> _Work task_: Starting with the line that contains "lemma step_eq (a", copy out each line through the end of the entries below, exactly as written, and nothing else.

(Given information)

-- pv_equiv track=rewrite | github.com/Han-16/Algorithm | 프로그래머스/unrated/181922. 수열과 구간 쿼리 4/수열과 구간 쿼리 4.py | solution
-- ===== SOURCE A (Python) =====
-- def solution(arr, queries):
--     for s, e, k in queries:
--         for i in range(s, e+1):
--             if i == 0:
--                 pass
--             if k == 0:
--                 pass
--             elif i % k == 0:
--                 arr[i] += 1
--     return arr
-- ===== SOURCE B (Python) =====
-- def solution(arr, queries):
--     # Jump through the multiples of |k| with a while loop instead of scanning
--     # every index of [s, e]; mutates arr in place exactly like the original.
--     for s, e, k in queries:
--         if k:
--             kk = -k if k < 0 else k
--             i = -(-s // kk) * kk      # first multiple of kk that is >= s
--             while i <= e:
--                 arr[i] += 1
--                 i += kk
--     return arr
-- ===== Notes on version B (the rewrite author's own statement) =====
-- stated objective: alternative
-- what changed: Instead of scanning every index i in [s,e] and testing i % k == 0, B computes the first multiple of |k| that is >= s in O(1) and advances a while-loop cursor in steps of |k|, touching only the incremented indices.
import Mathlib
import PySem

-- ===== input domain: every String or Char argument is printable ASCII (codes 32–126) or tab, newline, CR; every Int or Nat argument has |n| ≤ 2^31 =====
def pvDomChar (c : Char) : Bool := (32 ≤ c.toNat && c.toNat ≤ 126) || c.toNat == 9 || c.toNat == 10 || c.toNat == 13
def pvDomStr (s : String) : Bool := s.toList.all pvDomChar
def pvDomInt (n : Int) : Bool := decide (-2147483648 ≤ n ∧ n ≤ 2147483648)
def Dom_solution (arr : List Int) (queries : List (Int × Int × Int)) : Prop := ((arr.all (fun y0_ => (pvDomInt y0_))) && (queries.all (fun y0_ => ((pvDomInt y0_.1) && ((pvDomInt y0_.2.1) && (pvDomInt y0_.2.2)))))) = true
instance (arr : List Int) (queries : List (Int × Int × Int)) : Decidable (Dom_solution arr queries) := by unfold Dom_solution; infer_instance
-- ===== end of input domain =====

-- B replaces A's scan of every index in [s, e] by a while-loop cursor that starts at the first
-- multiple of |k| ≥ s and advances by |k|, touching only the incremented indices; both Pythons
-- mutate arr in place identically — the equivalence proved here is about the return value.

-- ===== PORT A =====
-- arr[i] += 1 is ported with the total forms pySetD/pyGetD, exact under Pre_solution
-- (which puts every incremented index in range); 'if i == 0: pass' is a no-op and has no port.
def solution (arr : List Int) (queries : List (Int × Int × Int)) : List Int :=
  queries.foldl (fun a q =>
    (PySem.List.pyRange q.1 (q.2.1 + 1) 1).foldl (fun b i =>
      if q.2.2 == 0 then b
      else if PySem.Int.mod i q.2.2 == 0 then
        PySem.List.pySetD b i (PySem.List.pyGetD b i 0 + 1)
      else b) a) arr

-- ===== PORT B =====
-- the inner 'while i <= e: arr[i] += 1; i += kk' loop, as well-founded recursion on e + 1 - i
def bumpRun (e kk : Int) (hk : 0 < kk) (b : List Int) (i : Int) : List Int :=
  if h : i ≤ e then
    bumpRun e kk hk (PySem.List.pySetD b i (PySem.List.pyGetD b i 0 + 1)) (i + kk)
  else b
termination_by (e + 1 - i).toNat
decreasing_by omega

def solution_alt (arr : List Int) (queries : List (Int × Int × Int)) : List Int :=
  match queries with
  | [] => arr
  | (s, e, k) :: rest =>
      solution_alt
        (if h : k = 0 then arr
         else bumpRun e |k| (abs_pos.mpr h) arr (-(PySem.Int.floordiv (-s) |k|) * |k|))
        rest

-- ===== PRECONDITION & SPEC =====
-- Pre_ excludes exactly the inputs on which the Python raises IndexError: some query
-- would increment an index outside [-len(arr), len(arr)). The incremented indices of a
-- query are the multiples of |k| in [s, e], an arithmetic progression, so it suffices
-- that its first element (first multiple of |k| ≥ s) and its last (last multiple ≤ e)
-- are in range whenever the progression is nonempty.
def Pre_solution (arr : List Int) (queries : List (Int × Int × Int)) : Prop :=
  ∀ q ∈ queries, q.2.2 ≠ 0 →
    -(PySem.Int.floordiv (-q.1) |q.2.2|) * |q.2.2| ≤ q.2.1 →
      PySem.Raise.InRange arr.length (-(PySem.Int.floordiv (-q.1) |q.2.2|) * |q.2.2|) ∧
      PySem.Raise.InRange arr.length (PySem.Int.floordiv q.2.1 |q.2.2| * |q.2.2|)
instance (arr : List Int) (queries : List (Int × Int × Int)) : Decidable (Pre_solution arr queries) := by unfold Pre_solution; infer_instance
def pvWitness_solution : List Int × (List (Int × Int × Int)) := ([3, 1, 4, 1, 5], [(0, 4, 2), (1, 3, 1)])

def Spec_solution (arr : List Int) (queries : List (Int × Int × Int)) (out : List Int) : Prop := out = solution_alt arr queries
instance (arr : List Int) (queries : List (Int × Int × Int)) (out : List Int) : Decidable (Spec_solution arr queries out) := by unfold Spec_solution; infer_instance

-- ===== CLAIM (what is proved, stated in full; the proofs are below) =====
def Claim_equal_solution : Prop := ∀ (arr : List Int) (queries : List (Int × Int × Int)), Dom_solution arr queries → Pre_solution arr queries → Spec_solution arr queries (solution arr queries)

-- ===== LEMMAS AND PROOFS =====

-- pyRange with positive step: empty and cons unfoldings.
lemma stepRange_nil {m t kk : Int} (hk : 0 < kk) (h : t ≤ m) :
    PySem.List.pyRange m t kk = [] := by
  rw [PySem.List.pyRange_of_pos _ _ hk]
  simp [not_lt.mpr h]

lemma stepRange_cons {m t kk : Int} (hk : 0 < kk) (h : m < t) :
    PySem.List.pyRange m t kk = m :: PySem.List.pyRange (m + kk) t kk := by
  rw [PySem.List.pyRange_of_pos _ _ hk, PySem.List.pyRange_of_pos _ _ hk]
  have hdiv : (t - m + kk - 1) / kk = (t - m - 1) / kk + 1 := by
    have : t - m + kk - 1 = (t - m - 1) + 1 * kk := by ring
    rw [this, Int.add_mul_ediv_right _ _ (by omega)]
  have hnn : 0 ≤ (t - m - 1) / kk := Int.ediv_nonneg (by omega) (by omega)
  by_cases h2 : m + kk < t
  · have h3 : t - (m + kk) + kk - 1 = t - m - 1 := by ring
    rw [if_pos h, if_pos h2, h3, hdiv]
    have hto : ((t - m - 1) / kk + 1).toNat = ((t - m - 1) / kk).toNat + 1 := by omega
    rw [hto, List.range_succ_eq_map]
    simp only [List.map_cons, List.map_map]
    refine congrArg₂ List.cons (by ring) ?_
    apply List.map_congr_left
    intro x _
    simp only [Function.comp_apply]
    push_cast
    ring
  · rw [if_pos h, if_neg h2, hdiv]
    have hz : (t - m - 1) / kk = 0 := Int.ediv_eq_zero_of_lt (by omega) (by omega)
    rw [hz]
    simp

-- B's while loop computes the fold of the increment step over the |k|-stepped range.
lemma bumpRun_eq_foldl (e kk : Int) (hk : 0 < kk) :
    ∀ (n : Nat) (b : List Int) (i : Int), (e + 1 - i).toNat ≤ n →
      bumpRun e kk hk b i
        = (PySem.List.pyRange i (e + 1) kk).foldl
            (fun b i => PySem.List.pySetD b i (PySem.List.pyGetD b i 0 + 1)) b := by
  intro n
  induction n with
  | zero =>
    intro b i hle
    rw [bumpRun, dif_neg (by omega), stepRange_nil hk (by omega)]
    rfl
  | succ n ih =>
    intro b i hle
    by_cases h : i ≤ e
    · rw [bumpRun, dif_pos h, stepRange_cons hk (by omega), List.foldl_cons]
      exact ih _ _ (by omega)
    · rw [bumpRun, dif_neg h, stepRange_nil hk (by omega)]
      rfl

-- key lemma: the indices of [s, t) divisible by k are exactly the |k|-stepped range
-- starting at the first multiple of |k| that is ≥ s.
lemma filter_range_eq (k : Int) (hk : k ≠ 0) :
    ∀ (n : Nat) (s t : Int), (t - s).toNat ≤ n →
      (PySem.List.pyRange s t 1).filter (fun i => PySem.Int.mod i k == 0)
        = PySem.List.pyRange (-(PySem.Int.floordiv (-s) |k|) * |k|) t |k| := by
  have hkk : 0 < |k| := abs_pos.mpr hk
  intro n
  induction n with
  | zero =>
    intro s t hle
    have hts : t ≤ s := by omega
    obtain ⟨hc1, hc2⟩ :=
      (PySem.Int.neg_floordiv_neg_eq_iff_of_pos (a := s) hkk).mp rfl
    rw [stepRange_nil one_pos hts, stepRange_nil hkk (by omega), List.filter_nil]
  | succ n ih =>
    intro s t hle
    obtain ⟨hc1, hc2⟩ :=
      (PySem.Int.neg_floordiv_neg_eq_iff_of_pos (a := s) hkk).mp rfl
    by_cases hts : t ≤ s
    · rw [stepRange_nil one_pos hts, stepRange_nil hkk (by omega), List.filter_nil]
    · have hst : s < t := by omega
      obtain ⟨hd1, hd2⟩ :=
        (PySem.Int.neg_floordiv_neg_eq_iff_of_pos (a := s + 1) hkk).mp rfl
      have ihs := ih (s + 1) t (by omega)
      rw [PySem.List.pyRange_one_cons hst, List.filter_cons]
      by_cases hdvd : |k| ∣ s
      · have hmod : PySem.Int.mod s k = 0 :=
          (PySem.Int.mod_eq_zero_iff_dvd s k).mpr ((abs_dvd k s).mp hdvd)
        obtain ⟨d, hd⟩ := hdvd
        have hcd : -(PySem.Int.floordiv (-s) |k|) = d := by
          have h1 : (-(PySem.Int.floordiv (-s) |k|) - 1) * |k| < d * |k| := by
            rw [mul_comm d |k|]; omega
          have h2 : d * |k| ≤ -(PySem.Int.floordiv (-s) |k|) * |k| := by
            rw [mul_comm d |k|]; omega
          have h3 := lt_of_mul_lt_mul_right h1 (le_of_lt hkk)
          have h4 := le_of_mul_le_mul_right h2 hkk
          omega
        have hstart : -(PySem.Int.floordiv (-s) |k|) * |k| = s := by
          rw [hcd]; linear_combination -hd
        have hcd' : -(PySem.Int.floordiv (-(s + 1)) |k|) = d + 1 := by
          have h1 : (-(PySem.Int.floordiv (-(s + 1)) |k|) - 1) * |k| ≤ d * |k| := by
            rw [mul_comm d |k|]; omega
          have h2 : d * |k| < -(PySem.Int.floordiv (-(s + 1)) |k|) * |k| := by
            rw [mul_comm d |k|]; omega
          have h3 := le_of_mul_le_mul_right h1 hkk
          have h4 := lt_of_mul_lt_mul_right h2 (le_of_lt hkk)
          omega
        have hstart' : -(PySem.Int.floordiv (-(s + 1)) |k|) * |k| = s + |k| := by
          rw [hcd']; linear_combination -hd
        rw [hstart, stepRange_cons hkk hst]
        simp only [hmod, BEq.rfl, if_true]
        rw [ihs, hstart']
      · have hmod : ¬ PySem.Int.mod s k = 0 := fun h =>
          hdvd ((abs_dvd k s).mpr ((PySem.Int.mod_eq_zero_iff_dvd s k).mp h))
        have hlt : s < -(PySem.Int.floordiv (-s) |k|) * |k| := by
          rcases lt_or_eq_of_le hc2 with h | h
          · exact h
          · exact absurd ⟨-(PySem.Int.floordiv (-s) |k|), by linear_combination h⟩ hdvd
        have hcc : -(PySem.Int.floordiv (-(s + 1)) |k|) = -(PySem.Int.floordiv (-s) |k|) := by
          have h3 := lt_of_mul_lt_mul_right
            (show (-(PySem.Int.floordiv (-(s + 1)) |k|) - 1) * |k|
                < -(PySem.Int.floordiv (-s) |k|) * |k| by omega) (le_of_lt hkk)
          have h4 := lt_of_mul_lt_mul_right
            (show (-(PySem.Int.floordiv (-s) |k|) - 1) * |k|
                < -(PySem.Int.floordiv (-(s + 1)) |k|) * |k| by omega) (le_of_lt hkk)
          omega
        have : (PySem.Int.mod s k == 0) = false := by
          simp [hmod]
        rw [this, if_neg (by simp), ihs, hcc]

-- A's per-query scan equals B's per-query while loop, on every accumulator
lemma step_eq (a : List Int) (s e k : Int) :
    (PySem.List.pyRange s (e + 1) 1).foldl (fun b i =>
        if k == 0 then b
        else if PySem.Int.mod i k == 0 then
          PySem.List.pySetD b i (PySem.List.pyGetD b i 0 + 1)
        else b) a
    = (if h : k = 0 then a
       else bumpRun e |k| (abs_pos.mpr h) a (-(PySem.Int.floordiv (-s) |k|) * |k|)) := by
  by_cases h0 : k = 0
  · rw [dif_pos h0]
    simp only [h0, BEq.rfl, if_true]
    exact PySem.List.foldl_ignore _ _
  · have hb : (k == 0) = false := by simp [h0]
    simp only [hb, Bool.false_eq_true, if_false]
    rw [dif_neg h0,
      bumpRun_eq_foldl e |k| (abs_pos.mpr h0)
        (e + 1 - -(PySem.Int.floordiv (-s) |k|) * |k|).toNat a _ le_rfl,
      PySem.List.foldl_if_eq_foldl_filter
        (fun i => PySem.Int.mod i k == 0)
        (fun b i => PySem.List.pySetD b i (PySem.List.pyGetD b i 0 + 1)),
      filter_range_eq k h0 (e + 1 - s).toNat s (e + 1) le_rfl]

-- the ports agree unconditionally (Pre_ only marks where the Python raises)
lemma ports_eq (arr : List Int) (queries : List (Int × Int × Int)) :
    solution arr queries = solution_alt arr queries := by
  induction queries generalizing arr with
  | nil => rfl
  | cons q qs ih =>
    obtain ⟨s, e, k⟩ := q
    rw [solution_alt]
    unfold solution
    rw [List.foldl_cons]
    rw [show (PySem.List.pyRange s (e + 1) 1).foldl (fun b i =>
          if k == 0 then b
          else if PySem.Int.mod i k == 0 then
            PySem.List.pySetD b i (PySem.List.pyGetD b i 0 + 1)
          else b) arr
        = _ from step_eq arr s e k]
    exact ih _

-- ===== VERDICT (by name: the statement is the Claim_ definition above) =====
theorem solution_spec : Claim_equal_solution := by
  intro arr queries _ _
  exact ports_eq arr queries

(End Given information)

> _Task result_:
lemma step_eq (a : List Int) (s e k : Int) :
    (PySem.List.pyRange s (e + 1) 1).foldl (fun b i =>
        if k == 0 then b
        else if PySem.Int.mod i k == 0 then
          PySem.List.pySetD b i (PySem.List.pyGetD b i 0 + 1)
        else b) a
    = (if h : k = 0 then a
       else bumpRun e |k| (abs_pos.mpr h) a (-(PySem.Int.floordiv (-s) |k|) * |k|)) := by
  by_cases h0 : k = 0
  · rw [dif_pos h0]
    simp only [h0, BEq.rfl, if_true]
    exact PySem.List.foldl_ignore _ _
  · have hb : (k == 0) = false := by simp [h0]
    simp only [hb, Bool.false_eq_true, if_false]
    rw [dif_neg h0,
      bumpRun_eq_foldl e |k| (abs_pos.mpr h0)
        (e + 1 - -(PySem.Int.floordiv (-s) |k|) * |k|).toNat a _ le_rfl,
      PySem.List.foldl_if_eq_foldl_filter
        (fun i => PySem.Int.mod i k == 0)
        (fun b i => PySem.List.pySetD b i (PySem.List.pyGetD b i 0 + 1)),
      filter_range_eq k h0 (e + 1 - s).toNat s (e + 1) le_rfl]

-- the ports agree unconditionally (Pre_ only marks where the Python raises)
lemma ports_eq (arr : List Int) (queries : List (Int × Int × Int)) :
    solution arr queries = solution_alt arr queries := by
  induction queries generalizing arr with
  | nil => rfl
  | cons q qs ih =>
    obtain ⟨s, e, k⟩ := q
    rw [solution_alt]
    unfold solution
    rw [List.foldl_cons]
    rw [show (PySem.List.pyRange s (e + 1) 1).foldl (fun b i =>
          if k == 0 then b
          else if PySem.Int.mod i k == 0 then
            PySem.List.pySetD b i (PySem.List.pyGetD b i 0 + 1)
          else b) arr
        = _ from step_eq arr s e k]
    exact ih _

-- ===== VERDICT (by name: the statement is the Claim_ definition above) =====
theorem solution_spec : Claim_equal_solution := by
  intro arr queries _ _
  exact ports_eq arr queries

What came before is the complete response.